The law of large numbers predicts that when the absolute number of copies of the allele is small (e.g., in small populations), the magnitude of drift on allele frequencies per generation is larger. The magnitude of drift is large enough to overwhelm selection at any allele frequency when the selection coefficient is less than 1 divided by the effective population size. Non-adaptive evolution resulting from the product of mutation and genetic drift is therefore considered to be a consequential mechanism of evolutionary change primarily within small, isolated populations. The mathematics of genetic drift depend on the effective population size, but it is not clear how this is related to the actual number of individuals in a population. Genetic linkage to other genes that are under selection can reduce the effective population size experienced by a neutral allele. With a higher recombination rate, linkage decreases and with it this local effect on effective population size. This effect is visible in molecular data as a correlation between local recombination rate and genetic diversity, and negative correlation between gene density and diversity at noncoding DNA regions. Stochasticity associated with linkage to other genes that are under selection is not the same as sampling error, and is sometimes known as genetic draft in order to distinguish it from genetic drift.
Low allele frequency makes alleles more vulnerable to being eliminated by random chance, even overriding the influence of natural selection.
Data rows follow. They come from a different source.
-- pv_equiv track=rewrite | github.com/Onarix/python-uj-2023 | zestaw_3/zad2.py | recursive_reversal
-- ===== SOURCE A (Python) =====
-- def recursive_reversal(L, left, right):
--     if left >= right:
--         return L
--     else:
--         temp = L[left]
--         L[left] = L[right]
--         L[right] = temp
--         return recursive_reversal(L, left + 1, right - 1)
-- ===== SOURCE B (Python) =====
-- def recursive_reversal(L, left, right):
--     for k in range((right - left + 1) // 2):
--         i, j = left + k, right - k
--         L[i], L[j] = L[j], L[i]
--     return L
-- ===== Notes on version B (the rewrite author's own statement) =====
-- stated objective: idiomatic
-- what changed: Replaced the tail recursion on two moving pointers with a for-loop over a precomputed swap count k in range((right-left+1)//2), swapping L[left+k] and L[right-k] by tuple assignment.
import Mathlib
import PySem

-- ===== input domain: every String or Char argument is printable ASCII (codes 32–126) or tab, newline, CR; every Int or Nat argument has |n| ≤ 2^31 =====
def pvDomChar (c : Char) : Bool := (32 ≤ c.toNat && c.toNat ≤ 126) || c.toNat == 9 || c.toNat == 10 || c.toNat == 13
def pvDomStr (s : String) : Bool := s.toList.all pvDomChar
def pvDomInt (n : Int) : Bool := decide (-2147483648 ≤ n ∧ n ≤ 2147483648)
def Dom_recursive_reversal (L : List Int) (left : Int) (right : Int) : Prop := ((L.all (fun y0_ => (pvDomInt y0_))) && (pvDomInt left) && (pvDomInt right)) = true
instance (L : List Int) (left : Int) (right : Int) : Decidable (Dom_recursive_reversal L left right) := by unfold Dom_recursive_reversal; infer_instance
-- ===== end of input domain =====

-- B replaces A's tail recursion on two moving pointers by a for-loop over a precomputed swap
-- count (idiomatic; same cost). Both Pythons mutate L in place identically; the equivalence
-- proved here is about the return value.

-- ===== PORT A =====
-- Literal port of A: tail recursion; pyGet?/pySetD model Python's (possibly negative) indexing;
-- a 'none' (IndexError) is excluded by Pre_, the port returns the current list there.
def recursive_reversal (L : List Int) (left : Int) (right : Int) : List Int :=
  if left ≥ right then L
  else
    match PySem.List.pyGet? L left with
    | none => L
    | some temp =>
      match PySem.List.pyGet? L right with
      | none => L
      | some vr =>
        recursive_reversal (PySem.List.pySetD (PySem.List.pySetD L left vr) right temp)
          (left + 1) (right - 1)
termination_by (right - left).toNat
decreasing_by omega

-- ===== PORT B =====
-- Literal port of B: fold over range((right-left+1)//2); tuple swap L[i],L[j] = L[j],L[i].
def recursive_reversal_alt (L : List Int) (left : Int) (right : Int) : List Int :=
  (PySem.List.pyRange 0 (PySem.Int.floordiv (right - left + 1) 2) 1).foldl
    (fun M k =>
      let i := left + k
      let j := right - k
      match PySem.List.pyGet? M j, PySem.List.pyGet? M i with
      | some vj, some vi => PySem.List.pySetD (PySem.List.pySetD M i vj) j vi
      | _, _ => M) L

-- ===== PRECONDITION & SPEC =====
-- Exactly the inputs where the Python A returns (no IndexError): either no swap happens,
-- or the first pair of indices is in Python's (wraparound) range — then all later ones are too.
def Pre_recursive_reversal (L : List Int) (left : Int) (right : Int) : Prop :=
  left ≥ right ∨ (-(L.length : Int) ≤ left ∧ right < (L.length : Int))
instance (L : List Int) (left : Int) (right : Int) : Decidable (Pre_recursive_reversal L left right) := by unfold Pre_recursive_reversal; infer_instance

def pvWitness_recursive_reversal : List Int × Int × Int := ([1, 2, 3, 4], 0, 3)

def Spec_recursive_reversal (L : List Int) (left : Int) (right : Int) (out : List Int) : Prop := out = recursive_reversal_alt L left right
instance (L : List Int) (left : Int) (right : Int) (out : List Int) : Decidable (Spec_recursive_reversal L left right out) := by unfold Spec_recursive_reversal; infer_instance

-- ===== CLAIM (what is proved, stated in full; the proofs are below) =====
def Claim_equal_recursive_reversal : Prop := ∀ (L : List Int) (left : Int) (right : Int), Dom_recursive_reversal L left right → Pre_recursive_reversal L left right → Spec_recursive_reversal L left right (recursive_reversal L left right)

-- ===== LEMMAS AND PROOFS =====

-- One step of B's loop peeled off: with left < right, B on (L,left,right) is B on the swapped
-- list with pointers moved inward.
lemma alt_step (L : List Int) (left right : Int) (h : left < right) :
    recursive_reversal_alt L left right =
      recursive_reversal_alt
        ((fun M k =>
          let i := left + k
          let j := right - k
          match PySem.List.pyGet? M j, PySem.List.pyGet? M i with
          | some vj, some vi => PySem.List.pySetD (PySem.List.pySetD M i vj) j vi
          | _, _ => M) L 0)
        (left + 1) (right - 1) := by
  unfold recursive_reversal_alt
  rw [PySem.Int.floordiv_eq_ediv_of_pos (a := right - left + 1) (by omega),
      PySem.Int.floordiv_eq_ediv_of_pos (a := right - 1 - (left + 1) + 1) (by omega)]
  have ht : 0 < (right - left + 1) / 2 := by omega
  rw [PySem.List.pyRange_one_cons ht, List.foldl_cons,
      PySem.List.pyRange_one, PySem.List.pyRange_one]
  have hb : ((right - left + 1) / 2 - (0 + 1)).toNat
      = ((right - 1 - (left + 1) + 1) / 2 - 0).toNat := by omega
  rw [hb, List.foldl_map, List.foldl_map]
  congr 1
  funext M k
  have e1 : left + (0 + 1 + (k : Int)) = left + 1 + (0 + (k : Int)) := by ring
  have e2 : right - (0 + 1 + (k : Int)) = right - 1 - (0 + (k : Int)) := by ring
  simp only [e1, e2]

theorem recursive_reversal_spec : Claim_equal_recursive_reversal := by
  unfold Claim_equal_recursive_reversal
  intro L left right _ hpre
  unfold Spec_recursive_reversal
  -- strong induction on the gap (right - left)
  suffices h : ∀ (m : Nat) (L : List Int) (left right : Int),
      (right - left).toNat = m → Pre_recursive_reversal L left right →
      recursive_reversal L left right = recursive_reversal_alt L left right by
    exact h (right - left).toNat L left right rfl hpre
  intro m
  induction m using Nat.strong_induction_on with
  | _ m ih =>
    intro L left right hm hpre
    by_cases hlr : left ≥ right
    · -- base: no swap on either side
      rw [recursive_reversal.eq_def]
      unfold recursive_reversal_alt
      rw [if_pos hlr, PySem.Int.floordiv_eq_ediv_of_pos (by omega),
          PySem.List.pyRange_one_eq_nil (by omega)]
      rfl
    · rw [not_le] at hlr
      have hn : -(L.length : Int) ≤ left ∧ right < (L.length : Int) := by
        rcases hpre with h | h
        · omega
        · exact h
      obtain ⟨vl, hvl⟩ : ∃ v, PySem.List.pyGet? L left = some v := by
        rcases he : PySem.List.pyGet? L left with _ | v
        · rw [PySem.List.pyGet?_eq_none_iff] at he
          exact absurd ⟨by omega, by omega⟩ he
        · exact ⟨v, rfl⟩
      obtain ⟨vr, hvr⟩ : ∃ v, PySem.List.pyGet? L right = some v := by
        rcases he : PySem.List.pyGet? L right with _ | v
        · rw [PySem.List.pyGet?_eq_none_iff] at he
          exact absurd ⟨by omega, by omega⟩ he
        · exact ⟨v, rfl⟩
      have hlen : (PySem.List.pySetD (PySem.List.pySetD L left vr) right vl).length
          = L.length := by
        simp [PySem.List.length_pySetD]
      -- unfold one step of A
      have hA : recursive_reversal L left right
          = recursive_reversal (PySem.List.pySetD (PySem.List.pySetD L left vr) right vl)
              (left + 1) (right - 1) := by
        rw [recursive_reversal.eq_def]
        rw [if_neg (by omega), hvl, hvr]
      -- one step of B
      have hB : recursive_reversal_alt L left right
          = recursive_reversal_alt (PySem.List.pySetD (PySem.List.pySetD L left vr) right vl)
              (left + 1) (right - 1) := by
        rw [alt_step L left right hlr]
        simp only [add_zero, sub_zero, hvl, hvr]
      rw [hA, hB]
      exact ih (right - 1 - (left + 1)).toNat (by omega) _ (left + 1) (right - 1) rfl
        (Or.inr ⟨by omega, by omega⟩)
For example, while disadvantageous mutations are usually eliminated quickly within the population, new advantageous mutations are almost as vulnerable to loss through genetic drift as are neutral mutations. Not until the allele frequency for the advantageous mutation reaches a certain threshold will genetic drift have no effect.
The impact of a population bottleneck can be sustained, even when the bottleneck is caused by a one-time event such as a natural catastrophe. An interesting example of a bottleneck causing unusual genetic distribution is the relatively high proportion of individuals with total rod cell color blindness (achromatopsia) on Pingelap in Micronesia. After a bottleneck, inbreeding increases. This increases the damage done by recessive deleterious mutations, in a process known as inbreeding depression. The worst of these mutations are selected against, leading to the loss of other alleles that are genetically linked to them, in a process of background selection. For recessive harmful mutations, this selection can be enhanced as a consequence of the bottleneck, due to genetic purging. This leads to a further loss of genetic diversity. In addition, a sustained reduction in population size increases the likelihood of further allele fluctuations from drift in generations to come.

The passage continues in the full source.